Trump himself has made it clear he is not planning to take the vaccine, citing the belief that his recovery from a brief but severe bout of COVID-19 has given him immunity.
“He will receive the vaccine as soon as his medical team determines it’s best. But his priority is frontline workers, those in long-term care facilities,” White House Press Secretary, Kayleigh McEnany said.
Trump’s relative silence on the subject, however, indicates that he does not want to be associated with the image of people taking the shots.
This would be in keeping with his attitude through most of the pandemic that the dangers of COVID-19 were being exaggerated as a ploy to harm his chances in the November election, which he lost, although he refuses to concede.
The winner of the election, Joe Biden, is set to take the vaccine in public soon.

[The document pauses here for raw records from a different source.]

theorem foldl_encBits (f : Nat → Bool) (m : Nat) :
    (List.range m).foldl (fun n k => if f k then n + 2 ^ k else n) 0
      = encBits ((List.range m).map f) := by
  induction m with
  | zero => rfl
  | succ m ih =>
    rw [List.range_succ, List.foldl_append, List.map_append]
    have hmap : List.map f [m] = [f m] := rfl
    rw [hmap, encBits_append_singleton]
    simp only [List.foldl_cons, List.foldl_nil, ih, List.length_map, List.length_range]
    split <;> simp

theorem map_range_getD {α β : Type} (l : List α) (d : α) (g : α → β) :
    (List.range l.length).map (fun i => g (l.getD i d)) = l.map g := by
  induction l with
  | nil => rfl
  | cons x xs ih =>
    rw [List.length_cons, List.range_succ_eq_map]
    simp only [List.map_cons, List.map_map, Function.comp_def, List.getD_cons_zero,
      List.getD_cons_succ]
    rw [ih]

-- A's numbers are exactly encBits of B's lines
theorem numbers_eq_map_enc (pattern : List (List String)) (is_vertical : Bool) :
    pvNumbersA pattern is_vertical = (pvLinesB pattern is_vertical).map encBits := by
  cases is_vertical with
  | true =>
    simp only [pvNumbersA, pvLinesB, reduceIte, List.map_map]
    refine List.map_congr_left (fun col _ => ?_)
    rw [foldl_encBits (fun row => (pattern.getD row []).getD col "" == "#")]
    rw [map_range_getD pattern [] (fun row => row.getD col "" == "#")]
    rfl
  | false =>
    simp only [pvNumbersA, pvLinesB, Bool.false_eq_true, if_false, List.map_map,
      Function.comp_def]
    rw [← map_range_getD pattern [] (fun row =>
      encBits ((List.range (pattern.headD []).length).map (fun c => row.getD c "" == "#")))]
    refine List.map_congr_left (fun row _ => ?_)
    rw [foldl_encBits (fun col => (pattern.getD row []).getD col "" == "#")]
-- pv_equiv track=rewrite | github.com/XxXaurora0821/Beat_the_odds | backend/ai_advisor.py | _seats_in_order_after
-- ===== SOURCE A (Python) =====
-- def _seats_in_order_after(all_seats: list[int], after_seat: int) -> list[int]:
--     seats = sorted(all_seats)
--     idx = None
--     for i, seat in enumerate(seats):
--         if seat > after_seat:
--             idx = i
--             break
--     if idx is None:
--         return seats
--     return seats[idx:] + seats[:idx]
-- ===== SOURCE B (Python) =====
-- def _seats_in_order_after(all_seats: list[int], after_seat: int) -> list[int]:
--     greater = sorted(s for s in all_seats if s > after_seat)
--     rest = sorted(s for s in all_seats if s <= after_seat)
--     return greater + rest
-- ===== Notes on version B (the rewrite author's own statement) =====
-- stated objective: simpler
-- what changed: B partitions the seats by the strict comparison with after_seat and sorts each part, concatenating greater-then-rest, instead of sorting once and then scanning with enumerate for the rotation point and splicing two slices.
import Mathlib
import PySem

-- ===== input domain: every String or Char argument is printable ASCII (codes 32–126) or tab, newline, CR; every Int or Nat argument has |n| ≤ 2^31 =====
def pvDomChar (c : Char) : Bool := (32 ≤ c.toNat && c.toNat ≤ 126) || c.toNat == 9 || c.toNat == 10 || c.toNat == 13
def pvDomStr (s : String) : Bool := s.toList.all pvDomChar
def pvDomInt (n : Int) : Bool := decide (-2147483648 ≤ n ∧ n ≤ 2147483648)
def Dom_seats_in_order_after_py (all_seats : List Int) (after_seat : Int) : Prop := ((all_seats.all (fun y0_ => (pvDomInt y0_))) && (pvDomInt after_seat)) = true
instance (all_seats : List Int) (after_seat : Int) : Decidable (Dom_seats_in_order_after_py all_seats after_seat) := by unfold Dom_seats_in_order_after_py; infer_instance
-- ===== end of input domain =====

-- B partitions by the strict comparison and sorts each part instead of sorting once
-- and rotating at the first greater element; objective: simpler.

-- ===== PORT A =====
-- the 'for i, seat in enumerate(seats): if seat > after_seat: idx = i; break' loop
def pvFindA (after_seat : Int) : List (Int × Int) → Option Int
  | [] => none
  | (i, seat) :: rest => if after_seat < seat then some i else pvFindA after_seat rest

-- body after 'seats = sorted(all_seats)': the loop, the None test, and the two slices
def pvBody (seats : List Int) (after_seat : Int) : List Int :=
  match pvFindA after_seat (PySem.List.enumerate seats 0) with
  | none => seats
  | some idx => PySem.List.slice seats (some idx) none ++ PySem.List.slice seats none (some idx)

def seats_in_order_after_py (all_seats : List Int) (after_seat : Int) : List Int :=
  pvBody (PySem.List.sorted all_seats (fun x => x) false) after_seat

-- ===== PORT B =====
def seats_in_order_after_py_alt (all_seats : List Int) (after_seat : Int) : List Int :=
  PySem.List.sorted (all_seats.filter (fun s => decide (after_seat < s))) (fun x => x) false
    ++ PySem.List.sorted (all_seats.filter (fun s => decide (s ≤ after_seat))) (fun x => x) false

-- ===== PRECONDITION & SPEC =====
def Spec_seats_in_order_after_py (all_seats : List Int) (after_seat : Int) (out : List Int) : Prop := out = seats_in_order_after_py_alt all_seats after_seat
instance (all_seats : List Int) (after_seat : Int) (out : List Int) : Decidable (Spec_seats_in_order_after_py all_seats after_seat out) := by unfold Spec_seats_in_order_after_py; infer_instance

-- ===== CLAIM (what is proved, stated in full; the proofs are below) =====
def Claim_equal_seats_in_order_after_py : Prop := ∀ (all_seats : List Int) (after_seat : Int), Dom_seats_in_order_after_py all_seats after_seat → Spec_seats_in_order_after_py all_seats after_seat (seats_in_order_after_py all_seats after_seat)

-- ===== LEMMAS AND PROOFS =====

-- the enumerate loop returns the first index whose seat exceeds after_seat
theorem pvFindA_enumerate (a : Int) (s : List Int) : ∀ (k : Nat),
    pvFindA a (PySem.List.enumerate s (k : Int)) =
      (s.findIdx? (fun x => decide (a < x))).map (fun i => ((k + i : Nat) : Int)) := by
  induction s with
  | nil => intro k; simp [pvFindA, PySem.List.enumerate_nil]
  | cons x t ih =>
    intro k
    rw [PySem.List.enumerate_cons]
    by_cases hx : a < x
    · simp [pvFindA, hx, List.findIdx?_cons]
    · have h1 : (k : Int) + 1 = ((k + 1 : Nat) : Int) := by push_cast; ring
      rw [pvFindA]
      simp only [hx, h1, ih (k + 1), List.findIdx?_cons]
      simp only [decide_eq_true_eq, if_neg]
      cases t.findIdx? (fun x => decide (a < x)) <;> simp; omega

theorem pvDropTake (a : Int) : ∀ (s : List Int), s.Pairwise (fun x y => x ≤ y) →
    ∀ i, s.findIdx? (fun x => decide (a < x)) = some i →
      s.drop i = s.filter (fun x => decide (a < x)) ∧
      s.take i = s.filter (fun x => decide (x ≤ a)) := by
  intro s
  induction s with
  | nil => intro _ i h; simp at h
  | cons x t ih =>
    intro hp i hfi
    have hpt : t.Pairwise (fun x y => x ≤ y) := hp.of_cons
    have hall : ∀ y ∈ t, x ≤ y := fun y hy => List.rel_of_pairwise_cons hp hy
    by_cases hx : a < x
    · simp [List.findIdx?_cons, hx] at hfi
      subst hfi
      constructor
      · simp only [List.drop_zero, List.filter_cons, decide_eq_true_eq, hx, if_pos]
        have : t.filter (fun y => decide (a < y)) = t :=
          List.filter_eq_self.mpr (fun y hy => by
            simp only [decide_eq_true_eq]; exact lt_of_lt_of_le hx (hall y hy))
        simp [this]
      · simp only [List.take_zero, List.filter_cons]
        have hxa : ¬ x ≤ a := not_le.mpr hx
        have : t.filter (fun y => decide (y ≤ a)) = [] :=
          List.filter_eq_nil_iff.mpr (fun y hy => by
            simp only [decide_eq_true_eq]
            exact not_le.mpr (lt_of_lt_of_le hx (hall y hy)))
        simp [hxa, this]
    · rw [List.findIdx?_cons] at hfi
      cases hj : t.findIdx? (fun x => decide (a < x)) with
      | none => simp [hx, hj] at hfi
      | some j =>
      simp only [hx, hj, decide_eq_true_eq, if_neg, not_false_iff, Option.map_some,
        Option.some_inj] at hfi
      obtain ⟨hd, ht⟩ := ih hpt j hj
      have hxa : x ≤ a := not_lt.mp hx
      subst hfi
      constructor
      · simpa [List.filter_cons, hx] using hd
      · simp [hxa, ht]

theorem pvFilterNone (a : Int) (s : List Int)
    (h : s.findIdx? (fun x => decide (a < x)) = none) :
    s.filter (fun x => decide (x ≤ a)) = s ∧ s.filter (fun x => decide (a < x)) = [] := by
  have hall : ∀ x ∈ s, ¬ a < x := by
    intro x hx
    have := List.findIdx?_eq_none_iff.mp h x hx
    simpa using this
  constructor
  · exact List.filter_eq_self.mpr (fun x hx => by
      simp only [decide_eq_true_eq]; exact not_lt.mp (hall x hx))
  · exact List.filter_eq_nil_iff.mpr (fun x hx => by
      simp only [decide_eq_true_eq]; exact hall x hx)

-- sorting a filtered list equals filtering the sorted list (identity key)
theorem pvSortedFilter (p : Int → Bool) (xs : List Int) :
    PySem.List.sorted (xs.filter p) (fun x => x) false =
      (PySem.List.sorted xs (fun x => x) false).filter p := by
  apply PySem.List.sorted_id_eq_of_perm_of_pairwise
  · exact (PySem.List.sorted_perm xs (fun x => x) false).filter p
  · exact List.Pairwise.sublist (List.filter_sublist) (PySem.List.sorted_pairwise xs (fun x => x))

-- ===== VERDICT (by name: the statement is the Claim_ definition above) =====
theorem seats_in_order_after_py_spec : Claim_equal_seats_in_order_after_py := by
  intro all_seats a _
  unfold Spec_seats_in_order_after_py seats_in_order_after_py seats_in_order_after_py_alt pvBody
  set s := PySem.List.sorted all_seats (fun x => x) false with hs
  have hp : s.Pairwise (fun x y => x ≤ y) := PySem.List.sorted_pairwise all_seats (fun x => x)
  rw [pvSortedFilter, pvSortedFilter, ← hs]
  have henum : PySem.List.enumerate s (0 : Int) = PySem.List.enumerate s ((0 : Nat) : Int) := by norm_num
  rw [henum, pvFindA_enumerate]
  cases hfi : s.findIdx? (fun x => decide (a < x)) with
  | none =>
    obtain ⟨h1, h2⟩ := pvFilterNone a s hfi
    simp [h1, h2]
  | some i =>
    obtain ⟨hd, ht⟩ := pvDropTake a s hp i hfi
    simp only [Option.map_some, Nat.zero_add]
    rw [PySem.List.slice_from_natCast, PySem.List.slice_to_natCast, hd, ht]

Large numbers of Americans subscribe to the anti-vaccination movement and hostility to the COVID-19 vaccines in particular has been stirred by influential right-wing media personalities.
“It feels false because it is, it’s too slick,” Fox News host and a favourite of Trump, Tucker Carlson, told his viewers on Thursday.
There is also a focus of mistrust among African-Americans, a group that Adams, who is Black, addressed after he got his dose.
Americans should not “let misinformation and mistrust cause you to make a decision that is bad for your health,” he said.